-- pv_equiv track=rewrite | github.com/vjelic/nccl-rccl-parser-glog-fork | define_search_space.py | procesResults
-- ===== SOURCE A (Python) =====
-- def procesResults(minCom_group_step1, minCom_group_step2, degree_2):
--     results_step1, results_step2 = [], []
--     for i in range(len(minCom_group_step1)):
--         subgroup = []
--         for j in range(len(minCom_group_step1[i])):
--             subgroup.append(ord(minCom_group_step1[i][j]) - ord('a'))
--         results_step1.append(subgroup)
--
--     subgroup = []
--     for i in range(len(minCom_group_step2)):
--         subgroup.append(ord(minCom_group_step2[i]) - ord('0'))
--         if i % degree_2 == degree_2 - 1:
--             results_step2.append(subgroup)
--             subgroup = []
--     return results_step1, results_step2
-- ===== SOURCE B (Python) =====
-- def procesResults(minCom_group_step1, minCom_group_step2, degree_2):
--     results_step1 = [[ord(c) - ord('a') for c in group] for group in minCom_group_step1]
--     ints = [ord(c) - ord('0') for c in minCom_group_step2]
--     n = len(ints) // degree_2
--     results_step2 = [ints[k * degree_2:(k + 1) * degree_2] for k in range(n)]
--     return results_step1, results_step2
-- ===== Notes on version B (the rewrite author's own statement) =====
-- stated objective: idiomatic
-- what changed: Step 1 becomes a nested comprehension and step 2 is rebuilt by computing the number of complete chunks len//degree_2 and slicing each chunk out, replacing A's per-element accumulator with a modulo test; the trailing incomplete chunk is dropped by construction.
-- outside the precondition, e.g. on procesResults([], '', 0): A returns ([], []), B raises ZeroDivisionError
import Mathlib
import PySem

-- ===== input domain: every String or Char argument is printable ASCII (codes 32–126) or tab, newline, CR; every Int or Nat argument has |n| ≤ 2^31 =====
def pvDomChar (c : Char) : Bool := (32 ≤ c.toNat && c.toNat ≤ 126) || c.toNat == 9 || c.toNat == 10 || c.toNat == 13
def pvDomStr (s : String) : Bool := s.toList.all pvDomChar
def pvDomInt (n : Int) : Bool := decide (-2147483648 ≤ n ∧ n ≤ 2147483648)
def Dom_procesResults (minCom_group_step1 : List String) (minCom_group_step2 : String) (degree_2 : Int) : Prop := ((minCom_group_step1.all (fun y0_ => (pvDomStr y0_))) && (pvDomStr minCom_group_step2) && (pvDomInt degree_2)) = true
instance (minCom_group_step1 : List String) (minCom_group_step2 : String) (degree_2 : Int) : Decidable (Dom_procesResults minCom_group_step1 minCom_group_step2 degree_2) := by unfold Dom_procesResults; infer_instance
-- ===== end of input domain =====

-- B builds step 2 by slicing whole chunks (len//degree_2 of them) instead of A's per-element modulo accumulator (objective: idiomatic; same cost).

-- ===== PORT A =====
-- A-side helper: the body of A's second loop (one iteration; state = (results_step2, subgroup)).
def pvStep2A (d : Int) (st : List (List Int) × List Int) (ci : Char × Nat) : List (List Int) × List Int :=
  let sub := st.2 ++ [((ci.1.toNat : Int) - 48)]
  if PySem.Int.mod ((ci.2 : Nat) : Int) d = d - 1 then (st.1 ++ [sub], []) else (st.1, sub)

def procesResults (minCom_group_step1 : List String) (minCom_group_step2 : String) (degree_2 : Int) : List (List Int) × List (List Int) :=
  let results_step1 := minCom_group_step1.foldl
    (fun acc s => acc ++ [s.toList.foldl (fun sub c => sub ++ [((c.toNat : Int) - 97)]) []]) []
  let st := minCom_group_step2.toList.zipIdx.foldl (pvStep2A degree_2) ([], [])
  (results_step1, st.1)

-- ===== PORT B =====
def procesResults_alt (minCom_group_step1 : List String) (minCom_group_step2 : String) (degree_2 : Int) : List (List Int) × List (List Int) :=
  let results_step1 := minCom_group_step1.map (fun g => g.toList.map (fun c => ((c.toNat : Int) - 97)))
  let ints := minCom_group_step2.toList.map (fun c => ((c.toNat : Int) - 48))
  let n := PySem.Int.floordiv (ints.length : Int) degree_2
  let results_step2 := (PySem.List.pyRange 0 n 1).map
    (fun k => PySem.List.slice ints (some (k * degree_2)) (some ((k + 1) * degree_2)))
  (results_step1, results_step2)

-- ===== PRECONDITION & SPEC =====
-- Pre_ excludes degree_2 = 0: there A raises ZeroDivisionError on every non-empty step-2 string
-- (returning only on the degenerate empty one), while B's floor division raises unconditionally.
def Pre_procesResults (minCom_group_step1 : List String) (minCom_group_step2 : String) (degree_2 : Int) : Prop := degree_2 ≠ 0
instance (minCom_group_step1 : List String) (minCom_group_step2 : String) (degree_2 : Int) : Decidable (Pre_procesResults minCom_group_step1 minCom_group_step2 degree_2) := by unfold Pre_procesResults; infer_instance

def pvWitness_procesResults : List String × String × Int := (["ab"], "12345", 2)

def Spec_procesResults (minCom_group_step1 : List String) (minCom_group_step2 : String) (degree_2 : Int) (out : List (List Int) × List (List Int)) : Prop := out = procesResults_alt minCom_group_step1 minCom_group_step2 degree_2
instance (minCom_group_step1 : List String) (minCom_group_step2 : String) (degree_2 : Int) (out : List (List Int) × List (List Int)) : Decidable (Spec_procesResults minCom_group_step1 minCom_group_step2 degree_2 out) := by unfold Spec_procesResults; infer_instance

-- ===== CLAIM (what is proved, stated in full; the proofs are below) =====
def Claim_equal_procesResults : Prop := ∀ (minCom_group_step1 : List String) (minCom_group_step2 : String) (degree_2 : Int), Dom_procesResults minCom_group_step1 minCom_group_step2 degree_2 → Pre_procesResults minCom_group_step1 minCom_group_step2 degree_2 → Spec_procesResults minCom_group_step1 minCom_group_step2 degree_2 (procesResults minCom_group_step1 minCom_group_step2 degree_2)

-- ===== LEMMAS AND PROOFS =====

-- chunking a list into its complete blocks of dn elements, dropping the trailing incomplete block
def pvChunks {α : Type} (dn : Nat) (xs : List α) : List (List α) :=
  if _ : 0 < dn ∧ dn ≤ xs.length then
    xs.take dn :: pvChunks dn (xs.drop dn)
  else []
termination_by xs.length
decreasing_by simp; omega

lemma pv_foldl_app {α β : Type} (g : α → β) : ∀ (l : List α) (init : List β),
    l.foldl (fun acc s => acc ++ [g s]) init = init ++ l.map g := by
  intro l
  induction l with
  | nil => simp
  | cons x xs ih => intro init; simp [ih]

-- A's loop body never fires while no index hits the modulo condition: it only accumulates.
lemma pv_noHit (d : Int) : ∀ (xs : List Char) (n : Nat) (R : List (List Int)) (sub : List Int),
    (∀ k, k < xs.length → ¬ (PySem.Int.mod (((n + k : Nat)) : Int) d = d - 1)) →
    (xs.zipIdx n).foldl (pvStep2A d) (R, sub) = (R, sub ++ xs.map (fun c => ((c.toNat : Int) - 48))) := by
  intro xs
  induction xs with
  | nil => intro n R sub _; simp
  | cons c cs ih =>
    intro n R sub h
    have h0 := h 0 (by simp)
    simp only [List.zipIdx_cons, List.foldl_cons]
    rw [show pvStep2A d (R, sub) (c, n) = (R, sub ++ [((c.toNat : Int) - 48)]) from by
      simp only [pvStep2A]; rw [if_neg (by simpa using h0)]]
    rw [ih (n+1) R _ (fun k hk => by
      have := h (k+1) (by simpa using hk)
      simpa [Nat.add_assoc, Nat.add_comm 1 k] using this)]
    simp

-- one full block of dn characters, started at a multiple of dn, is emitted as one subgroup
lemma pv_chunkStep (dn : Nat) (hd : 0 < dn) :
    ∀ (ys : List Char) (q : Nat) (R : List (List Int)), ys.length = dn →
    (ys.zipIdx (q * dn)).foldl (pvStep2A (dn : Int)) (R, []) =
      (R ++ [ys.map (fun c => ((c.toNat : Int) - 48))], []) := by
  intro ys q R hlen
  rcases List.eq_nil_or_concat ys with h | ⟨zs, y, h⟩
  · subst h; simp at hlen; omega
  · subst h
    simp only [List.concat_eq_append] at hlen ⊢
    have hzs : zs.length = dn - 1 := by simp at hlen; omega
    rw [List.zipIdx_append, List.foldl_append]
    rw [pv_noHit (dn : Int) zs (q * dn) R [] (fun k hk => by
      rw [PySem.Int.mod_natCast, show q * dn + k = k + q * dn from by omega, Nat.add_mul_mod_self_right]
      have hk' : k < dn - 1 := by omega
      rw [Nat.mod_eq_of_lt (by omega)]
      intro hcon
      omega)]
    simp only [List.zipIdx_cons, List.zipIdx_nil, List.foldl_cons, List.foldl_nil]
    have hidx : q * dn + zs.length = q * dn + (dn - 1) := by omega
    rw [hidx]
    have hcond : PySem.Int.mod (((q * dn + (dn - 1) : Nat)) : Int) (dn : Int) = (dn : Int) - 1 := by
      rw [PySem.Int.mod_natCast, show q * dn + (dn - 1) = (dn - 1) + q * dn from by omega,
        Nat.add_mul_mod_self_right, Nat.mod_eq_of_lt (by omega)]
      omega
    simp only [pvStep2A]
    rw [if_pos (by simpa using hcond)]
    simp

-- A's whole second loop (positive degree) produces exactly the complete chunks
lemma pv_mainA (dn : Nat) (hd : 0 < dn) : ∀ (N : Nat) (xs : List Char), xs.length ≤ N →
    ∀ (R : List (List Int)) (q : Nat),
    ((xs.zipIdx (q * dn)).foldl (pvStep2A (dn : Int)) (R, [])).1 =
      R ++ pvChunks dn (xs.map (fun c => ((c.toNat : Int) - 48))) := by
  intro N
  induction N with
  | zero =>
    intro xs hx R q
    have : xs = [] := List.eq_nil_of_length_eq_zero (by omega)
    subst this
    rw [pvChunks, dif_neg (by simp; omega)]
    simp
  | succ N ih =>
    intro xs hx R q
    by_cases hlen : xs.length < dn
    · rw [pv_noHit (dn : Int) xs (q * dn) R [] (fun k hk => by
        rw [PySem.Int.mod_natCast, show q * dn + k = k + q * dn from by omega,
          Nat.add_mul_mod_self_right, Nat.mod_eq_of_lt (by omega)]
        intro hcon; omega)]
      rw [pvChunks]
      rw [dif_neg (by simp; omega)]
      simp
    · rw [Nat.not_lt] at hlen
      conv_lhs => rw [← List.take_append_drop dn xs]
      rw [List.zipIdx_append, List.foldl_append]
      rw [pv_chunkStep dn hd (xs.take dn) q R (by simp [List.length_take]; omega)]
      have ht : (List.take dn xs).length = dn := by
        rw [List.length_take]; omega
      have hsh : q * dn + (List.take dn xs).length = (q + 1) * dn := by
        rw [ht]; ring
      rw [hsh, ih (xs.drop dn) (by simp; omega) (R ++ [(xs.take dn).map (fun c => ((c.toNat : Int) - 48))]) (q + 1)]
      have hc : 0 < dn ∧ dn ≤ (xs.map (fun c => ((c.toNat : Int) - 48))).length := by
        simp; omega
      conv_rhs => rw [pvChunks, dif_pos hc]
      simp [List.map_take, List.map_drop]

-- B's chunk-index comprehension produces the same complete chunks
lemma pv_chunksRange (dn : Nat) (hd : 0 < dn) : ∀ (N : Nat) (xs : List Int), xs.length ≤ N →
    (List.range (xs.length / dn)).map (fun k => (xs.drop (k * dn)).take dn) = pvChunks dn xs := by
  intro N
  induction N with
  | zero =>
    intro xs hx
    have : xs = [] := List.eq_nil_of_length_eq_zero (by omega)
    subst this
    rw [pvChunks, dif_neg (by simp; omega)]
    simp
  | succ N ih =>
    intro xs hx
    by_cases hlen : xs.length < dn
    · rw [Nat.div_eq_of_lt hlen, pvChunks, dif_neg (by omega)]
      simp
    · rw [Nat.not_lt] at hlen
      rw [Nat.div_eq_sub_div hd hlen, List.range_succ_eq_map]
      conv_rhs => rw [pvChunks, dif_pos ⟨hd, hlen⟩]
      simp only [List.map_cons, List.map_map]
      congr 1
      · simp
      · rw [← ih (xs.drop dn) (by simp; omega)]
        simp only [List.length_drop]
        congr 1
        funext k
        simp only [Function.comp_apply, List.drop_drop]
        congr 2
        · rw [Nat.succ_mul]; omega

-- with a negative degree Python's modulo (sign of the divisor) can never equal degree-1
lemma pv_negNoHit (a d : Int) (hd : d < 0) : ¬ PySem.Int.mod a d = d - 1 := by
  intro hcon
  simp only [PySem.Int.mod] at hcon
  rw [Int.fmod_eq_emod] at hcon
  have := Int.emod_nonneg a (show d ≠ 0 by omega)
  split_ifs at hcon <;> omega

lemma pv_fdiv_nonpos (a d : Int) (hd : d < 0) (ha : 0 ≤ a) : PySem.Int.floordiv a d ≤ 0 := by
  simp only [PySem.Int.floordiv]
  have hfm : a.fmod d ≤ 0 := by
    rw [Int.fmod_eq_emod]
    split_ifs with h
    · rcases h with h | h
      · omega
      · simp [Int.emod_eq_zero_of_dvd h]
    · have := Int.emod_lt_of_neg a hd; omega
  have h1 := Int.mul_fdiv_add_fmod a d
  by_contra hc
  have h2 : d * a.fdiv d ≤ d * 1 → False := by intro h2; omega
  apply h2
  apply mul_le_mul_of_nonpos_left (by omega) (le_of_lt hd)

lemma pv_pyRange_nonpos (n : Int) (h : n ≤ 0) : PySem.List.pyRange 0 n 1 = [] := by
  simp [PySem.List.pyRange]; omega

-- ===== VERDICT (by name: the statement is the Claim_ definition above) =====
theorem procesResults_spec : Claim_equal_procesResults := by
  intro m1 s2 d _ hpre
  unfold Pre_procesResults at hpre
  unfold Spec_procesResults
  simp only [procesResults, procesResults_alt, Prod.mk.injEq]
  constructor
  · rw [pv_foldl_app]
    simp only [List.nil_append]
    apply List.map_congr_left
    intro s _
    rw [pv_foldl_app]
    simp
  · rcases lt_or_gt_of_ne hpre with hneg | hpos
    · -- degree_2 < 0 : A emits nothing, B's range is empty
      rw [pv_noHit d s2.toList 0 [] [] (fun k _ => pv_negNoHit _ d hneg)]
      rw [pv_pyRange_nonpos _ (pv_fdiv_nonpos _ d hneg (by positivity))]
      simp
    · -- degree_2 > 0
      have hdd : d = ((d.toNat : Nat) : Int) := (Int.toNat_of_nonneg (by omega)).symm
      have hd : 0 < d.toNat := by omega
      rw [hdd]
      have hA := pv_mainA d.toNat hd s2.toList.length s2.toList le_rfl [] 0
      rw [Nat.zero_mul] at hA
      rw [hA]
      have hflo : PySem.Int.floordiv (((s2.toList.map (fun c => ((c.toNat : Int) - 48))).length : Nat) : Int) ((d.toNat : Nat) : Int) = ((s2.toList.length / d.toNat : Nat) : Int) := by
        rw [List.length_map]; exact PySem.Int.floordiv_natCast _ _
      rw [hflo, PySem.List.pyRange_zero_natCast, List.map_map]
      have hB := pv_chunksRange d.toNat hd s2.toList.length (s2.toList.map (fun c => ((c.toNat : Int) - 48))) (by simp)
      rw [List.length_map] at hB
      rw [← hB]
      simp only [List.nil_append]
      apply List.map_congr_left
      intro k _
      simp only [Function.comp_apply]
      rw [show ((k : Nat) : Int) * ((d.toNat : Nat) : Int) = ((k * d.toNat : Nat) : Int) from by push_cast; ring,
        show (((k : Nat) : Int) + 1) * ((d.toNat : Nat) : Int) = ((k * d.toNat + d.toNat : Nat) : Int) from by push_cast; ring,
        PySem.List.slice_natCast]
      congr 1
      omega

--*--

*TASK PROMPT*.
Working from the material above, restate word for word the lines between the line with "-- A-side helper: the" and the line with "-- ===== PORT B", both included, and only those.

*SOLUTION TO THIS PROBLEM*.
-- A-side helper: the body of A's second loop (one iteration; state = (results_step2, subgroup)).
def pvStep2A (d : Int) (st : List (List Int) × List Int) (ci : Char × Nat) : List (List Int) × List Int :=
  let sub := st.2 ++ [((ci.1.toNat : Int) - 48)]
  if PySem.Int.mod ((ci.2 : Nat) : Int) d = d - 1 then (st.1 ++ [sub], []) else (st.1, sub)

def procesResults (minCom_group_step1 : List String) (minCom_group_step2 : String) (degree_2 : Int) : List (List Int) × List (List Int) :=
  let results_step1 := minCom_group_step1.foldl
    (fun acc s => acc ++ [s.toList.foldl (fun sub c => sub ++ [((c.toNat : Int) - 97)]) []]) []
  let st := minCom_group_step2.toList.zipIdx.foldl (pvStep2A degree_2) ([], [])
  (results_step1, st.1)

-- ===== PORT B =====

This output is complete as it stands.